Деньги сегодня утром получил, и они, избавив меня от унизительной противной беготни, от необходимости себя по-нищенски ограничивать, от злой и жалкой, в случае неуспеха, горечи, от всего неприятного и скучно-отвлекающего – эти деньги как бы приоткрыли и показали мне Лелю. Я благодарный, даже намеренно благодарный человек – ведь лучше, достойнее, просто выгоднее долгими днями радоваться удаче, чем еле-еле, высокомерно, ее отмечать – и я нарочно себе не раз напоминаю, что вот по-спокойному хорошо (если изредка – хорошо), насколько могло быть хуже, какие обойдены препятствия, какие опасности случайно не помешали. Мне также хочется себе доказать, что эта радость – не облегченный вздох неврастеника после томительно-вялой и как-нибудь законченной, наполовину брошенной работы, а то справедливое удовлетворение, которое нам дается заслуженно-достигнутым успехом – и что если бы сейчас возникло внезапное новое препятствие, я был бы опять готов немедленно работать и бороться. Последнее даже верно, но готовность бороться и работать у меня волевая – против природного отвращения ко всякому труду или борьбе, а радость окончания, оглядки как раз неврастенически-ленивая, и всё добросовестное мое упорство – вероятно, лишь следствие самоуважения, кровной потребности что угодно (как будто напоказ) совершенствовать, унаследованной привычки лояльно и безропотно подчиняться любому долгу или порядку, хотя бы и навязанному извне.
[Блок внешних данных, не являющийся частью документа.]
-- pv_equiv track=rewrite | github.com/garytbaker/C200_Assignments | Assignment4.py/MathFunctions.py | eWhileLoop
-- ===== SOURCE A (Python) =====
-- def eWhileLoop(n):
--     if n == 0:
--         return 1
--     total = 1
--     counter = 0
--     while counter < n:
--         total *= 2
--         total += 2
--         counter = counter + 1
--     return total
-- ===== SOURCE B (Python) =====
-- def eWhileLoop(n):
--     # closed form: the recurrence t -> 2t+2 from 1 gives 3*2^n - 2; n <= 0 runs zero iterations
--     return 1 if n <= 0 else 3 * 2**n - 2
-- ===== Notes on version B (the rewrite author's own statement) =====
-- stated objective: faster
-- what changed: Replaced the O(n) multiply-and-add loop with the closed form 3*2**n - 2 (1 for n <= 0), using Python's fast exponentiation.
import Mathlib
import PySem

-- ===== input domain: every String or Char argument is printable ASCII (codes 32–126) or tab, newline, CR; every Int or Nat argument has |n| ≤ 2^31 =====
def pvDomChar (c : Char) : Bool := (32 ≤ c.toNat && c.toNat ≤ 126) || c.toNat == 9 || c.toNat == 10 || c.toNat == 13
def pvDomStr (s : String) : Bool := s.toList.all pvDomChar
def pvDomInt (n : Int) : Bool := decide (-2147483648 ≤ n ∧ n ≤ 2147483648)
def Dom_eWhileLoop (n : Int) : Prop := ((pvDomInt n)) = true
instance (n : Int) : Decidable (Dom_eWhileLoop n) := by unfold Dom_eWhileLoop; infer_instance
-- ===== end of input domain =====

-- B replaces A's O(n) multiply-and-add loop with the closed form 3*2^n - 2 (1 for n ≤ 0): asymptotically faster.


-- ===== PORT A =====
-- the while loop: runs while counter < n, i.e. (n - counter).toNat more iterations; state is `total`
def eLoopA : Nat → Int → Int
  | 0, total => total
  | f + 1, total => eLoopA f (total * 2 + 2)

def eWhileLoop (n : Int) : Int :=
  if n == 0 then 1
  else eLoopA n.toNat 1

-- ===== PORT B =====
def eWhileLoop_alt (n : Int) : Int :=
  if n ≤ 0 then 1 else 3 * 2 ^ n.toNat - 2

-- ===== PRECONDITION & SPEC =====
def Spec_eWhileLoop (n : Int) (out : Int) : Prop := out = eWhileLoop_alt n
instance (n : Int) (out : Int) : Decidable (Spec_eWhileLoop n out) := by unfold Spec_eWhileLoop; infer_instance

-- ===== CLAIM (what is proved, stated in full; the proofs are below) =====
def Claim_equal_eWhileLoop : Prop := ∀ (n : Int), Dom_eWhileLoop n → Spec_eWhileLoop n (eWhileLoop n)

-- ===== LEMMAS AND PROOFS =====
theorem eLoopA_closed (f : Nat) (t : Int) : eLoopA f t = (t + 2) * 2 ^ f - 2 := by
  induction f generalizing t with
  | zero => simp [eLoopA]
  | succ k ih =>
      rw [eLoopA, ih]
      ring

-- ===== VERDICT (by name: the statement is the Claim_ definition above) =====
theorem eWhileLoop_spec : Claim_equal_eWhileLoop := by
  intro n _
  unfold Spec_eWhileLoop eWhileLoop eWhileLoop_alt
  rcases lt_trichotomy n 0 with h | h | h
  · have hn0 : n.toNat = 0 := Int.toNat_of_nonpos (le_of_lt h)
    rw [if_neg (by simp; omega), if_pos (le_of_lt h), hn0]
    rfl
  · simp [h]
  · rw [if_neg (by simp; omega), if_neg (not_le.mpr h), eLoopA_closed]
    ring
Не заходя домой, я сейчас же отправился по всем нужным мне магазинам – раньше, до денег, чтобы себя понапрасну не дразнить, ни за что не останавливался у витрин, недоступных и чересчур соблазнительных, сегодня же, как только ушел из «бюро», где веселенький старичок ласково передал мне приготовленный конверт с чеком, я сразу стал высчитывать, сколько на что истрачу, приспособлять цифры, сменяя одно решение другим и себе лишний раз доказывая, что могу произвольно выбирать – я действительно составил полуигрушечную (но всерьез) смету, аккуратно ее придерживался и потом торопясь уносил бесчисленные свои пакеты с собою, чтобы всё вместе поскорее разложить. Дома каждая купленная вещь мне представилась чудом вкуса (как нам кажется необыкновенным всё то, на чем имеется след нашего выбора, случайного предпочтения, самых легких наших усилий и к чему мы немедленно теряем и чутье, и спокойное беспристрастие), и каждая такая, со вкусом выбранная, себе подаренная вещь неожиданно меня с Лелей сближала – я выбирал ради нее одной и вот во всем, даже в этом (а не только умственно или душевно) оказался ее достоин.
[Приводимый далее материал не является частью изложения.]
-- pv_equiv track=rewrite | github.com/psemchyshyn/Flights-analysis | modules/dash_app/retrieve_data_v_2.py | filter_flights
-- ===== SOURCE A (Python) =====
-- def filter_flights(data_response, filter_type="depart_date"):
--     if filter_type == "return_date":
--         new_data = {v["return_date"]: v for v in sorted(data_response, \
--             key=lambda flight: flight["return_date"])}
--     elif filter_type == "depart_date":
--         new_data = {v["depart_date"]: v for v in sorted(data_response, \
--             key=lambda flight: flight["depart_date"])}
--     elif filter_type == "found_at":
--         new_data = {v["found_at"]: v for v in sorted(data_response, \
--             key=lambda flight: flight["found_at"])}
--     return new_data
-- ===== SOURCE B (Python) =====
-- def filter_flights(data_response, filter_type="depart_date"):
--     if filter_type in ("return_date", "depart_date", "found_at"):
--         seen = set()
--         pairs = []
--         for v in reversed(data_response):  # last original occurrence per key wins
--             key = v[filter_type]
--             if key not in seen:
--                 seen.add(key)
--                 pairs.append((key, v))
--         pairs.sort(key=lambda kv: kv[0])
--         new_data = dict(pairs)
--     return new_data
-- ===== Notes on version B (the rewrite author's own statement) =====
-- stated objective: alternative
-- what changed: B replaces A's sort-all-rows-then-build-dict with a single reverse scan that dedupes via a seen-set (keeping the last original occurrence per key), then sorts only the deduped (key,row) pairs and rebuilds the dict from them.
import Mathlib
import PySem

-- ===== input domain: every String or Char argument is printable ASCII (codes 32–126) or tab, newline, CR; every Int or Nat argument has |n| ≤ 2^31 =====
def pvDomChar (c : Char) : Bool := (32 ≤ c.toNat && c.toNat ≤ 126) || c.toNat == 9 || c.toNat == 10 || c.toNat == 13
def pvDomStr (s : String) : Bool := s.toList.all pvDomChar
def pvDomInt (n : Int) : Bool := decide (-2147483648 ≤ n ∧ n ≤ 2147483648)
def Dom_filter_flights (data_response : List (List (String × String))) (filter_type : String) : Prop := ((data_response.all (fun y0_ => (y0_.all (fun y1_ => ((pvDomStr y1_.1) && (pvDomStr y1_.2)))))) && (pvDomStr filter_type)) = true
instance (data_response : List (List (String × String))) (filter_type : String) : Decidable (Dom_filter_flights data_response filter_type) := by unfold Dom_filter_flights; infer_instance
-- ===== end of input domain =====

-- B dedupes in one reverse scan with a seen-set (last original occurrence per key wins), then
-- sorts only the deduped (key, row) pairs and rebuilds the dict; proved equal to A on Pre_
-- (return values only).

-- v[field]: first-match lookup in the row; a missing key is a Python KeyError, excluded by Pre_
-- (the .getD "" default is never reached inside Pre_).
def pvLookup (v : List (String × String)) (field : String) : String :=
  ((PySem.Dict.mk v).get? field).getD ""

-- ===== PORT A =====
-- {v[field]: v for v in sorted(data_response, key=lambda flight: flight[field])}, returned as its items
def pvBuildA (data : List (List (String × String))) (field : String) :
    List (String × List (String × String)) :=
  ((PySem.List.sorted data (fun v => pvLookup v field) false).foldl
      (fun d v => d.insert (pvLookup v field) v) PySem.Dict.empty).items

def filter_flights (data_response : List (List (String × String))) (filter_type : String) :
    List (String × List (String × String)) :=
  if filter_type = "return_date" then pvBuildA data_response "return_date"
  else if filter_type = "depart_date" then pvBuildA data_response "depart_date"
  else if filter_type = "found_at" then pvBuildA data_response "found_at"
  else []  -- Python: UnboundLocalError (no branch assigns new_data); excluded by Pre_

-- ===== PORT B =====
-- for v in reversed(data_response): key = v[filter_type]; if key not in seen: seen.add(key); pairs.append((key, v))
def pvDedupRev (data : List (List (String × String))) (field : String) :
    PySem.Set String × List (String × List (String × String)) :=
  data.reverse.foldl
    (fun st v =>
      if PySem.Set.contains st.1 (pvLookup v field) then st
      else (PySem.Set.add st.1 (pvLookup v field), st.2 ++ [(pvLookup v field, v)]))
    (PySem.Set.empty, [])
День прошел почти незаметно, с меньшим волнением, чем я готовился – между ним и завтрашним приездом была еще ночь, беспамятство, сон, от чего всякое событие мне кажется более удаленным, чем из-за трудной и скучной работы: в работе ожидающее сознание лишь отвлекается, во сне оно исчезает совершенно. Поэтому и к самой смерти я равнодушнее многих других: сколько до нее скучных усилий, ночных исчезновений, и умру я, не сегодняшний, дорожащий жизнью, определенный, а тот непонятно-новый, каким сделаюсь – может быть, нескоро – после всего тягостно-отвлекающего, что мне еще предстоит.
К вечеру принесли телеграмму – встречайте десять утра – от этого сейчас же вернулась прежняя нетерпеливая моя тревога и стала разрастаться, предвещая лихорадочную бессонницу – мне захотелось как-нибудь отвести ожидание, сделать легким его переход в сон, себя самого полуусыпить и тем искусственно приблизить утро, а для отчетности перед своим несносно-придирчивым и трезвым умом – «отпраздновать удачу», вернее, отпраздновать, что всё вышло так не по-моему гладко – без обычного откладывания и обязательных неожиданных препятствий.
Я в минуту собрался и вот вхожу в дымный и пьяный среднедорогой русский ресторан, где оглушенный быстрою музыкой, безостановочным мельканьем лакеев, множеством изящных женщин, вызывающе-любопытных, всей непривычностью стольких стремительно-острых впечатлений, перестаю ощущать и себя, и свои неловко передвигающиеся ноги, и размякшее свое тело, и с надеждой оглядываюсь, как бы удобнее сесть, чтобы видеть всех этих женщин сразу и не спеша среди них выбирать немногих особенно привлекательных – для переглядывания, для знакомства (конечно, едва ли вероятного), а главное для применения нежности, для воображаемых сердечных разговоров, которые с детских лет (правда, переменив тон – без прежнего жаркого доверия) постоянно и тайно веду.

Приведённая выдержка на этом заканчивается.